§ What is needed
In the entries below, find the line with "else loopA colors' (k + 1) val' n'" and the line with "-- number of". Reproduce those two lines and every line between them exactly, and nothing more.

Data to examine START

-- pv_equiv track=rewrite | github.com/hugoeidem/sorting-visualizer | utils.py | generate_subtree_colors
-- ===== SOURCE A (Python) =====
-- def dec_to_hex_str(n):
--     a, b = n//16, n%16
--     f = lambda x : "0123456789ABCDEF"[x]
--     return f(a) + f(b)
--
-- def generate_subtree_colors(n):
--     colors = []
--     span = 1
--     val = 255
--     while True:
--         colors.append("#" + dec_to_hex_str(val) * 3)
--         n -= span
--         span *= 2
--         val -= val // 6
--         if span > n:
--             break
--     return colors
-- ===== SOURCE B (Python) =====
-- def dec_to_hex_str(n):
--     a, b = n//16, n%16
--     f = lambda x : "0123456789ABCDEF"[x]
--     return f(a) + f(b)
--
-- def generate_subtree_colors(n):
--     # closed-form level count: the original loop stops at the first j>=1 with 2**(j+1) > n+1
--     count = 1 if n < 3 else (n + 1).bit_length() - 1
--     colors = []
--     val = 255
--     for _ in range(count):
--         colors.append("#" + dec_to_hex_str(val) * 3)
--         val -= val // 6
--     return colors
-- ===== Notes on version B (the rewrite author's own statement) =====
-- stated objective: simpler
-- what changed: B replaces A's while-True span-doubling/remaining-n bookkeeping with a closed-form level count derived from the bit length of n+1 (with a guard for small and negative n) followed by a plain counted loop over the val recurrence.
import Mathlib
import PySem

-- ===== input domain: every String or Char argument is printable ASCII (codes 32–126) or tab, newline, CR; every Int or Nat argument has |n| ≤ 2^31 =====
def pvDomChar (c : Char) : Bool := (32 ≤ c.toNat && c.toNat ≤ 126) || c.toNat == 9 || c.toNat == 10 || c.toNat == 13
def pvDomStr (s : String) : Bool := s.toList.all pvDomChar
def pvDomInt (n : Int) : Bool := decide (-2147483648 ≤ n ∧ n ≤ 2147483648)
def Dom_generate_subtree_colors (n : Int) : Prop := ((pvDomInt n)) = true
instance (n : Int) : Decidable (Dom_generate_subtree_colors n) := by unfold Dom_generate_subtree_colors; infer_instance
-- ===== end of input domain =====

-- B computes the number of color levels in closed form via bit_length instead of A's
-- span-doubling while-True loop; same return value, similar cost (objective: simpler).

-- ===== PORT A =====
-- shared module helper dec_to_hex_str (n is always in [0,255] at every call site,
-- so the pyGetD default is never consulted)
def dec_to_hex_str (n : Int) : String :=
  let a := PySem.Int.floordiv n 16
  let b := PySem.Int.mod n 16
  String.ofList [PySem.List.pyGetD "0123456789ABCDEF".toList a ' ',
             PySem.List.pyGetD "0123456789ABCDEF".toList b ' ']

-- A's loop; span is carried as the exponent k (span = 2^k) so termination is provable
def loopA (colors : List String) (k : Nat) (val n : Int) : List String :=
  let s := dec_to_hex_str val
  let colors' := colors ++ ["#" ++ s ++ s ++ s]
  let n' := n - 2 ^ k
  let val' := val - PySem.Int.floordiv val 6
  if (2 : Int) ^ (k + 1) > n' then colors'
  else loopA colors' (k + 1) val' n'
termination_by n.toNat
decreasing_by
  have h1 : (0:Int) < 2 ^ k := by positivity
  have h2 : (2:Int) ^ (k+1) = 2 * 2 ^ k := by ring
  simp_all only [not_lt, gt_iff_lt]
  omega

def generate_subtree_colors (n : Int) : List String := loopA [] 0 255 n

-- ===== PORT B =====
def buildB : Nat → Int → List String
  | 0, _ => []
  | count + 1, val =>
    let s := dec_to_hex_str val
    ("#" ++ s ++ s ++ s) :: buildB count (val - PySem.Int.floordiv val 6)

def generate_subtree_colors_alt (n : Int) : List String :=
  let count := if n < 3 then 1 else PySem.Int.bitLength (n + 1) - 1
  buildB count 255

-- ===== PRECONDITION & SPEC =====
def Spec_generate_subtree_colors (n : Int) (out : List String) : Prop := out = generate_subtree_colors_alt n
instance (n : Int) (out : List String) : Decidable (Spec_generate_subtree_colors n out) := by unfold Spec_generate_subtree_colors; infer_instance

-- ===== CLAIM (what is proved, stated in full; the proofs are below) =====
def Claim_equal_generate_subtree_colors : Prop := ∀ (n : Int), Dom_generate_subtree_colors n → Spec_generate_subtree_colors n (generate_subtree_colors n)

-- ===== LEMMAS AND PROOFS =====

-- number of iterations A's loop performs from exponent k, with m the invariant n + 2^k
def iterCount (k : Nat) (m : Int) : Nat :=
  if m < 2 ^ (k + 2) then 1 else iterCount (k + 1) m + 1
termination_by (m + 1 - 2 ^ (k + 2)).toNat
decreasing_by
  have h1 : (0:Int) < 2 ^ (k+2) := by positivity
  have h2 : (2:Int) ^ (k+3) = 2 * 2 ^ (k+2) := by ring
  simp_all only [not_lt]
  omega

theorem loopA_eq_buildB (colors : List String) (k : Nat) (val n : Int) :
    loopA colors k val n = colors ++ buildB (iterCount k (n + 2 ^ k)) val := by
  fun_induction loopA colors k val n with
  | case1 colors k val n s colors' n' hbr =>
    have hlt : n + 2 ^ k < 2 ^ (k + 2) := by
      have h2 : (2:Int) ^ (k+1) = 2 * 2 ^ k := by ring
      have h3 : (2:Int) ^ (k+2) = 4 * 2 ^ k := by ring
      simp only [n', gt_iff_lt] at hbr
      omega
    unfold iterCount
    rw [if_pos hlt]
    simp [buildB, colors', s]
  | case2 colors k val n s colors' n' val' hbr ih =>

    have hge : ¬ n + 2 ^ k < 2 ^ (k + 2) := by
      have h2 : (2:Int) ^ (k+1) = 2 * 2 ^ k := by ring
      have h3 : (2:Int) ^ (k+2) = 4 * 2 ^ k := by ring
      simp only [n', gt_iff_lt, not_lt] at hbr ⊢
      omega
    have hm : n' + 2 ^ (k + 1) = n + 2 ^ k := by
      have h2 : (2:Int) ^ (k+1) = 2 * 2 ^ k := by ring
      simp only [n']
      omega
    rw [ih, hm]
    conv_rhs => rw [iterCount]
    rw [if_neg hge]
    simp [buildB, colors', s, val']

theorem iterCount_bitLength (k : Nat) (m : Int) (h : (2:Int) ^ (k + 1) ≤ m) :
    iterCount k m + k + 1 = PySem.Int.bitLength m := by
  revert h
  fun_induction iterCount k m with
  | case1 k hlt =>
    intro h
    have hm0 : (0:Int) < m := by
      have : (0:Int) < 2 ^ (k+1) := by positivity
      omega
    have hcast : (m.natAbs : Int) = m := Int.natAbs_of_nonneg hm0.le
    have hlo : 2 ^ (k + 1) ≤ m.natAbs := by
      have : ((2:Int)) ^ (k+1) ≤ (m.natAbs : Int) := by rw [hcast]; exact h
      exact_mod_cast this
    have hhi : m.natAbs < 2 ^ (k + 2) := by
      have : (m.natAbs : Int) < (2:Int) ^ (k+2) := by rw [hcast]; exact hlt
      exact_mod_cast this
    have hne : m ≠ 0 := by omega
    have hb1 : m.natAbs < 2 ^ PySem.Int.bitLength m := PySem.Int.lt_two_pow_bitLength m
    have hb2 : 2 ^ (PySem.Int.bitLength m - 1) ≤ m.natAbs := PySem.Int.two_pow_bitLength_le m hne
    have e1 : k + 1 < PySem.Int.bitLength m := by
      have := lt_of_le_of_lt hlo hb1
      exact (Nat.pow_lt_pow_iff_right (by norm_num : 1 < 2)).mp this
    have e2 : PySem.Int.bitLength m - 1 < k + 2 := by
      have := lt_of_le_of_lt hb2 hhi
      exact (Nat.pow_lt_pow_iff_right (by norm_num : 1 < 2)).mp this
    omega
  | case2 k hge ih =>
    intro h
    have h2 : (2:Int) ^ (k+2) = 2 * 2 ^ (k+1) := by ring
    have hp : (0:Int) < 2 ^ (k+1) := by positivity
    have := ih (by omega)
    omega

-- ===== VERDICT (by name: the statement is the Claim_ definition above) =====
theorem generate_subtree_colors_spec : Claim_equal_generate_subtree_colors := by
  intro n _
  unfold Spec_generate_subtree_colors generate_subtree_colors generate_subtree_colors_alt
  rw [loopA_eq_buildB]
  have hm : n + 2 ^ 0 = n + 1 := by ring
  rw [hm, List.nil_append]
  congr 1
  by_cases hn : n < 3
  · rw [if_pos hn]
    unfold iterCount
    rw [if_pos (by omega : n + 1 < 2 ^ (0 + 2))]
  · rw [if_neg hn]
    have := iterCount_bitLength 0 (n + 1) (by push_cast; omega)
    omega
-- pv_equiv track=rewrite | github.com/DavidRiveraRvD/UVa-Online-Judge | BASICO/ARENAS/RECURSION AND LISTS/20180104.py | evaluador
-- ===== SOURCE A (Python) =====
-- def evaluador(var, x, i):
--     """Aqui el numero entra para ser evaluado, tantas veces sea necesario para
--     ser recurrente y para que la funcion principal lo evalue"""
--
--     if len(var)==1:
--         return int(var)
--     else:
--         if len(var) == i:
--             return(evaluador(str(x), 1, 0))
--         else:
--             x *= int(var[i])
--
--             return(evaluador(var, x, i+1))
-- ===== SOURCE B (Python) =====
-- def evaluador(var, x, i):
--     """Same result as A, without recursion: scan the digits from index i with an
--     explicit index loop, then reduce by repeated digit products to a single digit."""
--     if len(var) == 1:
--         return int(var)
--     n = x
--     j = i
--     while j != len(var):
--         n *= int(var[j])
--         j += 1
--     while n >= 10:
--         p = 1
--         for c in str(n):
--             p *= int(c)
--         n = p
--     return n
-- ===== Notes on version B (the rewrite author's own statement) =====
-- stated objective: simpler
-- what changed: Replaces the self-recursive scan-and-restart with two explicit while loops: an index loop multiplying the digits from position i, then an iterative digit-product reduction repeated until a single digit remains.
import Mathlib
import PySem

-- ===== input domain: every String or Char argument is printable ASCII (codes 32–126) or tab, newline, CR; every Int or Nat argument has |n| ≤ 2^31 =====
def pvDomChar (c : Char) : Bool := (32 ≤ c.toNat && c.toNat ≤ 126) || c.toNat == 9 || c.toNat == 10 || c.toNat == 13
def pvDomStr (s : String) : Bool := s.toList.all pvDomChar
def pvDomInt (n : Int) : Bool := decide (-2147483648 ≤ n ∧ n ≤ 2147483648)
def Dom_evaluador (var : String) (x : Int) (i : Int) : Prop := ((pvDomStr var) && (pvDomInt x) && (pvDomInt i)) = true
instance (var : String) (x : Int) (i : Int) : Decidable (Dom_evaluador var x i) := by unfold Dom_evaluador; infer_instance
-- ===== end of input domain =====

-- B replaces A's scan-and-restart recursion by two explicit while loops (an index
-- scan multiplying the digits, then iterated digit-product reduction); equal return
-- values on Pre_.

-- ===== PORT A =====
-- helper the port cites for termination of its pass step (var[i] in range ⇒ i < len)
theorem pyGet?_lt_len (var : String) (i : Int) (c : Char)
    (h : PySem.Str.pyGet? var i = some c) : i < (var.toList.length : Int) := by
  by_cases hr : PySem.Raise.InRange var.toList.length i
  · exact hr.2
  · rw [show PySem.Str.pyGet? var i = PySem.List.pyGet? var.toList i from rfl,
        (PySem.List.pyGet?_eq_none_iff var.toList i).mpr hr] at h
    cases h

-- A's restart call evaluador(str(x), 1, 0) is guarded by fuel (the pass calls are
-- structural in len(var) - i); everything else is a literal transliteration of A.
def evalA (fuel : Nat) (var : String) (x : Int) (i : Int) : Int :=
  if PySem.Str.len var = 1 then (PySem.Int.ofStr? var).getD 0     -- return int(var)
  else if PySem.Str.len var = i then
    (match fuel with
     | 0 => 0
     | f + 1 => evalA f (PySem.Int.toStr x) 1 0)                  -- evaluador(str(x), 1, 0)
  else
    match hg : PySem.Str.pyGet? var i with
    | none => 0                                                    -- IndexError, outside Pre_
    | some c => evalA fuel var (x * ((PySem.Int.ofChars? [c]).getD 0)) (i + 1)
                                                                   -- x *= int(var[i]); recurse i+1
termination_by (fuel, ((PySem.Str.len var) - i).toNat)
decreasing_by
  · exact Prod.Lex.left _ _ (Nat.lt_succ_self _)
  · apply Prod.Lex.right
    have := pyGet?_lt_len var i c hg
    simp only [PySem.Str.len_eq] at *
    omega

def evaluador (var : String) (x : Int) (i : Int) : Int :=
  evalA 1000000 var x i

-- ===== PORT B =====
-- p *= int(c) over a list of characters (the body of B's for-loop; also what B's
-- index loop multiplies step by step)
def digitsProd (n0 : Int) (cs : List Char) : Int :=
  cs.foldl (fun n c => n * ((PySem.Int.ofChars? [c]).getD 0)) n0

-- B's first while loop: n *= int(var[j]); j += 1 until j == len(var)
def scanB (var : String) (n : Int) (j : Int) : Int :=
  if PySem.Str.len var = j then n
  else
    match hg : PySem.Str.pyGet? var j with
    | none => 0                                                    -- IndexError, outside Pre_
    | some c => scanB var (n * ((PySem.Int.ofChars? [c]).getD 0)) (j + 1)
termination_by ((PySem.Str.len var) - j).toNat
decreasing_by
  have := pyGet?_lt_len var j c hg
  simp only [PySem.Str.len_eq] at *
  omega

-- B's second while loop, fuel-guarded
def persistB (fuel : Nat) (n : Int) : Int :=
  if 10 ≤ n then
    match fuel with
    | 0 => 0
    | f + 1 => persistB f (digitsProd 1 (PySem.Int.toStr n).toList)  -- p = 1; for c in str(n): p *= int(c)
  else n

def evaluador_alt (var : String) (x : Int) (i : Int) : Int :=
  if PySem.Str.len var = 1 then (PySem.Int.ofStr? var).getD 0
  else persistB 999999 (scanB var x i)

-- ===== PRECONDITION & SPEC =====
-- Pre_ holds exactly where A returns normally: everything excluded is an input on
-- which A raises (a non-digit character reaching int(), an index outside the string,
-- or a negative running product whose str() reaches int('-')).
def Pre_evaluador (var : String) (x : Int) (i : Int) : Prop :=
  (var.toList.length = 1 ∧ var.toList.all Char.isDigit = true) ∨
  (var.toList.length ≠ 1 ∧ 0 ≤ i ∧ i ≤ (var.toList.length : Int) ∧
    (var.toList.drop i.toNat).all Char.isDigit = true ∧
    (0 ≤ x ∨ '0' ∈ var.toList.drop i.toNat)) ∨
  (var.toList.length ≠ 1 ∧ -(var.toList.length : Int) ≤ i ∧ i < 0 ∧
    var.toList.all Char.isDigit = true ∧ (0 ≤ x ∨ '0' ∈ var.toList))
instance (var : String) (x : Int) (i : Int) : Decidable (Pre_evaluador var x i) := by
  unfold Pre_evaluador; infer_instance

def pvWitness_evaluador : String × Int × Int := ("39", 1, 0)

def Spec_evaluador (var : String) (x : Int) (i : Int) (out : Int) : Prop := out = evaluador_alt var x i
instance (var : String) (x : Int) (i : Int) (out : Int) : Decidable (Spec_evaluador var x i out) := by unfold Spec_evaluador; infer_instance

-- ===== CLAIM (what is proved, stated in full; the proofs are below) =====
def Claim_equal_evaluador : Prop := ∀ (var : String) (x : Int) (i : Int), Dom_evaluador var x i → Pre_evaluador var x i → Spec_evaluador var x i (evaluador var x i)

-- ===== LEMMAS AND PROOFS =====

-- every digit char is one of '0'..'9'
theorem digit_char_cases (c : Char) (h : c.isDigit = true) :
    c ∈ ['0','1','2','3','4','5','6','7','8','9'] := by
  have hb : 48 ≤ c.toNat ∧ c.toNat ≤ 57 := by
    simp [Char.isDigit] at h
    exact ⟨h.1, h.2⟩
  have hc := Char.ofNat_toNat c
  obtain ⟨hb1, hb2⟩ := hb
  set n := c.toNat with hn
  interval_cases n <;> (rw [← hc]; decide)

-- int(c) of a digit char is its value, in particular nonnegative
theorem digit_val_nonneg (c : Char) (h : c.isDigit = true) :
    0 ≤ (PySem.Int.ofChars? [c]).getD 0 := by
  have hm := digit_char_cases c h
  fin_cases hm <;> decide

Data to examine END

§ Written response
  else loopA colors' (k + 1) val' n'
termination_by n.toNat
decreasing_by
  have h1 : (0:Int) < 2 ^ k := by positivity
  have h2 : (2:Int) ^ (k+1) = 2 * 2 ^ k := by ring
  simp_all only [not_lt, gt_iff_lt]
  omega

def generate_subtree_colors (n : Int) : List String := loopA [] 0 255 n

-- ===== PORT B =====
def buildB : Nat → Int → List String
  | 0, _ => []
  | count + 1, val =>
    let s := dec_to_hex_str val
    ("#" ++ s ++ s ++ s) :: buildB count (val - PySem.Int.floordiv val 6)

def generate_subtree_colors_alt (n : Int) : List String :=
  let count := if n < 3 then 1 else PySem.Int.bitLength (n + 1) - 1
  buildB count 255

-- ===== PRECONDITION & SPEC =====
def Spec_generate_subtree_colors (n : Int) (out : List String) : Prop := out = generate_subtree_colors_alt n
instance (n : Int) (out : List String) : Decidable (Spec_generate_subtree_colors n out) := by unfold Spec_generate_subtree_colors; infer_instance

-- ===== CLAIM (what is proved, stated in full; the proofs are below) =====
def Claim_equal_generate_subtree_colors : Prop := ∀ (n : Int), Dom_generate_subtree_colors n → Spec_generate_subtree_colors n (generate_subtree_colors n)

-- ===== LEMMAS AND PROOFS =====

-- number of iterations A's loop performs from exponent k, with m the invariant n + 2^k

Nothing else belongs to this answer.